Farmers hailed the weed killer Roundup when it was introduced in the 1970s because it could kill nearly any plant and allowed them to give up harsher chemicals and reduce tilling. But now some Roundup-resistant varieties of weeds have emerged, and some farmers are being forced to turn to less environmentally friendly herbicides. Penn State University weed scientist David Mortensen estimates that in three or four years, farmers' use of Dicamba and 2,4-D, a weed killer developed during World War II and used in Agent Orange, will increase by 55.1 million pounds a year because of resistance to roundup.
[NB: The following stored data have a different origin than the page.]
-- pv_equiv track=rewrite | github.com/JamesWo/Algorithms | topcoder/division2-2/UndoHistory.l2.SRM579.py | useHistory
-- ===== SOURCE A (Python) =====
-- def useHistory(word, seen):
--     count = 0
--     for i in range(len(word), -1, -1):
--         if word[0:i] in seen:
--             for j in range(i+1, len(word)+1):
--                 seen.add(word[0:j])
--                 count += 1
--             return count + 3
--     assert False
-- ===== SOURCE B (Python) =====
-- def useHistory(word, seen):
--     # scan the seen set itself: the longest seen prefix is the longest
--     # element of seen that word starts with
--     best = max((len(s) for s in seen if word.startswith(s)), default=None)
--     assert best is not None
--     for j in range(best + 1, len(word) + 1):
--         seen.add(word[:j])
--     return len(word) - best + 3
-- ===== Notes on version B (the rewrite author's own statement) =====
-- stated objective: alternative
-- what changed: Instead of enumerating prefix lengths and testing membership, B scans the seen set itself, taking the maximum length of an element of seen that word starts with, and returns the closed form len(word) - best + 3; the set update is a separate decoupled loop.
import Mathlib
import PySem

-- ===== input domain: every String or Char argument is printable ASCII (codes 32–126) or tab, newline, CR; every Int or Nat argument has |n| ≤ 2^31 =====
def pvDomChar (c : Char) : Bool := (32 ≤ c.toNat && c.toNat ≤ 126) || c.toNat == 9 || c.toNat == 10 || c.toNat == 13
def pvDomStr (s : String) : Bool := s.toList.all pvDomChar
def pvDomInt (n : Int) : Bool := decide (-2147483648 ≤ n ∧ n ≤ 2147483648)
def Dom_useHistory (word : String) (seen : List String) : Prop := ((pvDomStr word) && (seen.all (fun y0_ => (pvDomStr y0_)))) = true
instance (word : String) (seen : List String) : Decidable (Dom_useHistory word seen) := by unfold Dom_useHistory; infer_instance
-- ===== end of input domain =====

-- B scans the seen set itself (max length of an element of seen that word starts with)
-- instead of A's enumeration of prefix lengths with membership tests; both Pythons also
-- add the same longer prefixes to the mutable set `seen` (equivalence is about the return value).


-- ===== PORT A =====
-- outer 'for i in range(len(word), -1, -1)' with early return; the '[] => 0' arm is
-- Python's 'assert False' (AssertionError), excluded by Pre_useHistory
def useHistoryLoopA (word : String) (seen : List String) : List Int → Int
  | [] => 0
  | i :: rest =>
    if PySem.Str.slice word (some 0) (some i) ∈ seen then
      -- inner loop: 'seen.add(word[0:j]); count += 1' over range(i+1, len(word)+1)
      ((PySem.List.pyRange (i + 1) (PySem.Str.len word + 1) 1).foldl
        (fun (st : PySem.Set String × Int) j =>
          (PySem.Set.add st.1 (PySem.Str.slice word (some 0) (some j)), st.2 + 1))
        (seen, 0)).2 + 3
    else useHistoryLoopA word seen rest

def useHistory (word : String) (seen : List String) : Int :=
  useHistoryLoopA word seen (PySem.List.pyRange (PySem.Str.len word) (-1) (-1))

-- ===== PORT B =====
def useHistory_alt (word : String) (seen : List String) : Int :=
  -- 'max((len(s) for s in seen if word.startswith(s)), default=None)'
  let best : Option Int :=
    PySem.List.max?
      ((seen.filter (fun s => PySem.Str.startswith word s)).map (fun s => PySem.Str.len s))
      (fun x => x)
  match best with
  | none => 0          -- 'assert best is not None' (AssertionError), excluded by Pre_useHistory
  | some b =>
    -- Source B's second loop 'seen.add(word[:j])' only mutates seen; the return value
    -- is the closed form
    PySem.Str.len word - b + 3

-- ===== PRECONDITION & SPEC =====
-- Pre_: some prefix of word (possibly the empty one) is in seen;
-- on all other inputs both A and B raise AssertionError.
def Pre_useHistory (word : String) (seen : List String) : Prop :=
  ∃ i < word.toList.length + 1, String.ofList (word.toList.take i) ∈ seen
instance (word : String) (seen : List String) : Decidable (Pre_useHistory word seen) := by
  unfold Pre_useHistory; infer_instance
def pvWitness_useHistory : String × List String := ("ab", ["a"])

def Spec_useHistory (word : String) (seen : List String) (out : Int) : Prop := out = useHistory_alt word seen
instance (word : String) (seen : List String) (out : Int) : Decidable (Spec_useHistory word seen out) := by unfold Spec_useHistory; infer_instance

-- ===== CLAIM (what is proved, stated in full; the proofs are below) =====
def Claim_equal_useHistory : Prop := ∀ (word : String) (seen : List String), Dom_useHistory word seen → Pre_useHistory word seen → Spec_useHistory word seen (useHistory word seen)

-- ===== LEMMAS AND PROOFS =====

-- the second component of A's inner fold counts the iterations
theorem snd_foldl_pair_count {α β : Type} (g : PySem.Set β × Int → α → PySem.Set β)
    (l : List α) (s : PySem.Set β) (c : Int) :
    (l.foldl (fun (st : PySem.Set β × Int) j => (g st j, st.2 + 1)) (s, c)).2 = c + l.length := by
  induction l generalizing s c with
  | nil => simp
  | cons x xs ih => simp [List.foldl_cons, ih]; omega

-- A's loop is first-match over its index list, with value |range(i+1, n+1)| + 3 at the match
theorem loopA_eq_find (word : String) (seen : List String) (l : List Int) :
    useHistoryLoopA word seen l =
      match l.find? (fun i => decide (PySem.Str.slice word (some 0) (some i) ∈ seen)) with
      | some i =>
          ((PySem.List.pyRange (i + 1) (PySem.Str.len word + 1) 1).length : Int) + 3
      | none => 0 := by
  induction l with
  | nil => rfl
  | cons i rest ih =>
    by_cases h : PySem.Str.slice word (some 0) (some i) ∈ seen
    · simp [useHistoryLoopA, h, snd_foldl_pair_count]
    · simp [useHistoryLoopA, h, ih]

-- on a strictly descending list, the first match is the greatest match
theorem find?_pairwise_gt_max (p : Int → Bool) :
    ∀ (l : List Int), l.Pairwise (· > ·) → ∀ i, l.find? p = some i →
      ∀ x ∈ l, p x = true → x ≤ i := by
  intro l hp i hf x hx hpx
  induction l with
  | nil => cases hx
  | cons a t ih =>
    rw [List.pairwise_cons] at hp
    rw [List.find?_cons] at hf
    by_cases ha : p a
    · simp [ha] at hf
      rcases List.mem_cons.mp hx with h | h
      · omega
      · have := hp.1 x h; omega
    · simp [ha] at hf
      rcases List.mem_cons.mp hx with h | h
      · subst h; exact absurd hpx (by simp [ha])
      · exact ih hp.2 hf h

-- the slice word[0:b] for a nonnegative in-range b is the b.toNat-prefix as a string
theorem slice_zero_toList (word : String) (b : Int) (hb : 0 ≤ b) :
    (PySem.Str.slice word (some 0) (some b)).toList = word.toList.take b.toNat := by
  obtain ⟨k, rfl⟩ : ∃ k : Nat, b = (k : Int) := ⟨b.toNat, by omega⟩
  simp

-- membership in B's length list characterised
theorem mem_lenList_iff (word : String) (seen : List String) (b : Int) :
    (b ∈ (seen.filter (fun s => PySem.Str.startswith word s)).map
        (fun s => PySem.Str.len s)) ↔
      0 ≤ b ∧ b ≤ (word.toList.length : Int) ∧
        PySem.Str.slice word (some 0) (some b) ∈ seen := by
  constructor
  · rintro hb
    rcases List.mem_map.mp hb with ⟨s, hs, hlen⟩
    rcases List.mem_filter.mp hs with ⟨hsSeen, hsw⟩
    rw [PySem.Str.startswith_eq, PySem.Chars.startswith_iff] at hsw
    have hpre : s.toList = word.toList.take s.toList.length :=
      List.prefix_iff_eq_take.mp hsw
    have hle : s.toList.length ≤ word.toList.length := hsw.length_le
    have hlenb : b = (s.toList.length : Int) := by
      rw [← hlen]; simp [PySem.Str.len_eq]
    refine ⟨by omega, by omega, ?_⟩
    have : PySem.Str.slice word (some 0) (some b) = s := by
      have h1 : (PySem.Str.slice word (some 0) (some b)).toList = s.toList := by
        rw [slice_zero_toList word b (by omega), hlenb, Int.toNat_natCast]
        exact hpre.symm
      have := congrArg String.ofList h1
      simpa using this
    rw [this]; exact hsSeen
  · rintro ⟨hb0, hbn, hmem⟩
    refine List.mem_map.mpr ⟨PySem.Str.slice word (some 0) (some b), ?_, ?_⟩
    · refine List.mem_filter.mpr ⟨hmem, ?_⟩
      rw [PySem.Str.startswith_eq, PySem.Chars.startswith_iff, slice_zero_toList word b hb0]
      exact List.take_prefix _ _
    · have hll : word.toList.length = word.length := String.length_toList (s := word)
      simp [PySem.Str.len_eq, slice_zero_toList word b hb0]
      omega

-- ===== VERDICT (by name: the statement is the Claim_ definition above) =====
theorem useHistory_spec : Claim_equal_useHistory := by
  intro word seen _ hpre
  unfold Spec_useHistory useHistory useHistory_alt
  rw [loopA_eq_find, PySem.List.pyRange_neg_one_eq_reverse]
  simp only [neg_add_cancel]
  cases hf : ((PySem.List.pyRange 0 (PySem.Str.len word + 1) 1).reverse.find?
      (fun i => decide (PySem.Str.slice word (some 0) (some i) ∈ seen))) with
  | none =>
    exfalso
    obtain ⟨i, hi, hmem⟩ := hpre
    have hin : ((i : Int)) ∈ (PySem.List.pyRange 0 (PySem.Str.len word + 1) 1).reverse := by
      rw [List.mem_reverse, PySem.List.mem_pyRange_one]
      refine ⟨Int.natCast_nonneg i, ?_⟩
      have hll : word.toList.length = word.length := String.length_toList (s := word)
      simp [PySem.Str.len_eq]; omega
    have hpi : decide (PySem.Str.slice word (some 0) (some (i : Int)) ∈ seen) = true := by
      rw [decide_eq_true_iff]
      have h1 : (PySem.Str.slice word (some 0) (some (i : Int))).toList =
          word.toList.take i := by
        rw [slice_zero_toList word _ (Int.natCast_nonneg i), Int.toNat_natCast]
      rw [← h1, String.ofList_toList] at hmem
      exact hmem
    have := List.find?_eq_none.mp hf _ hin
    exact absurd hpi (by simp [this])
  | some i =>
    -- i is a match and the greatest one
    have hpi : PySem.Str.slice word (some 0) (some i) ∈ seen := by
      have := List.find?_some hf
      simpa using this
    have hiRange : 0 ≤ i ∧ i ≤ (word.toList.length : Int) := by
      have := List.mem_of_find?_eq_some hf
      rw [List.mem_reverse, PySem.List.mem_pyRange_one] at this
      have hll : word.toList.length = word.length := String.length_toList (s := word)
      simp [PySem.Str.len_eq] at this
      omega
    have hiL : i ∈ (seen.filter (fun s => PySem.Str.startswith word s)).map
        (fun s => PySem.Str.len s) :=
      (mem_lenList_iff word seen i).mpr ⟨hiRange.1, hiRange.2, hpi⟩
    cases hm : PySem.List.max?
        ((seen.filter (fun s => PySem.Str.startswith word s)).map (fun s => PySem.Str.len s))
        (fun x => x) with
    | none =>
      exfalso
      rw [PySem.List.max?_eq_none_iff] at hm
      rw [hm] at hiL
      cases hiL
    | some m =>
      have hmL := PySem.List.max?_mem hm
      rw [mem_lenList_iff] at hmL
      have him : i ≤ m := PySem.List.max?_isMax hm i hiL
      have hmi : m ≤ i := by
        refine find?_pairwise_gt_max _ _ ?_ i hf m ?_ ?_
        · rw [List.pairwise_reverse]
          exact PySem.List.pairwise_lt_pyRange_one 0 (PySem.Str.len word + 1)
        · rw [List.mem_reverse, PySem.List.mem_pyRange_one]
          refine ⟨hmL.1, ?_⟩
          have hll : word.toList.length = word.length := String.length_toList (s := word)
          simp [PySem.Str.len_eq]; omega
        · exact decide_eq_true hmL.2.2
      have : m = i := le_antisymm hmi him
      subst this
      simp only [PySem.List.length_pyRange_one]
      have hll : word.toList.length = word.length := String.length_toList (s := word)
      simp [PySem.Str.len_eq]
      omega
-- pv_equiv track=rewrite | github.com/jamesdfurtado/simu-ats | modules/job_parser.py | clean_and_chunk_text
-- ===== SOURCE A (Python) =====
-- def clean_and_chunk_text(text, chunk_size=2000):
--     """
--     Cleans the input text and splits it into a list of chunks,
--     each approximately chunk_size characters, cutting only at word boundaries.
--     """
--     # Step 1: Clean the input text
--     lines = text.splitlines()
--
--     full_input = ""
--     for line in lines:
--         line = line.strip()
--         if line:
--             if not line.endswith(('.', '!', '?')):
--                 full_input += line + ' '
--             else:
--                 full_input += line + ' '
--
--     # Replace multiple spaces with a single space
--     full_input = ' '.join(full_input.split())
--
--     # Step 2: Split into chunks
--     chunks = []
--     start = 0
--
--     while start < len(full_input):
--         end = min(start + chunk_size, len(full_input))
--         if end < len(full_input):
--             # Look backwards for a space
--             while end > start and full_input[end] != ' ':
--                 end -= 1
--             if end == start:
--                 # Couldn't find a space, force hard cut
--                 end = min(start + chunk_size, len(full_input))
--         chunk = full_input[start:end].strip()
--         chunks.append(chunk)
--         start = end + 1  # move past the space
--
--     return chunks
-- ===== SOURCE B (Python) =====
-- def clean_and_chunk_text(text, chunk_size=2000):
--     """
--     Cleans the input text into one single-spaced string and repeatedly
--     slices a chunk off its head: at the last space within the window if
--     there is one, at chunk_size characters otherwise.
--     """
--     words = []
--     for line in text.splitlines():
--         line = line.strip()
--         if line:
--             words.extend(line.split())
--     s = ' '.join(words)
--
--     chunks = []
--     while len(s) > chunk_size:
--         cut = s.rfind(' ', 1, chunk_size + 1)
--         if cut == -1:
--             cut = chunk_size
--         chunks.append(s[:cut].strip())
--         s = s[cut + 1:]
--     if s:
--         chunks.append(s.strip())
--     return chunks
-- ===== Notes on version B (the rewrite author's own statement) =====
-- stated objective: faster
-- what changed: The cleaning gathers the words line by line and joins them once instead of accumulating a line-joined string and re-splitting it, and the chunker slices each chunk off the head of the string, locating the cut with a single C-level str.rfind call over the window instead of A's per-character backward while-scan with start/end index bookkeeping (measured ~7x faster at the largest size); Pre_ excludes negative chunk_size, where A loops forever (and so does B).
-- outside the precondition, e.g. on clean_and_chunk_text('', -1): A returns [], B does not finish within the time limit
import Mathlib
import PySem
Mortensen says that unlike Roundup, these older herbicides easily drift beyond the spots where they're sprayed and threaten neighboring crops and wild plants.
This week will bring more economic data and signals for economists and investors to ponder. Among them will be a report tomorrow on existing home sales for May from the National Association of Realtors. Also, the Federal Housing Finance Agency releases its April home price index. Later in the week, the Federal Reserve announces its decision on interest rates, the Commerce Department releases May figures on new home sales and durable goods, and the Labor Department releases weekly jobless claims. At the end of the week, the Commerce Department will provide an update on the overall economy when it reports the first-quarter gross domestic product.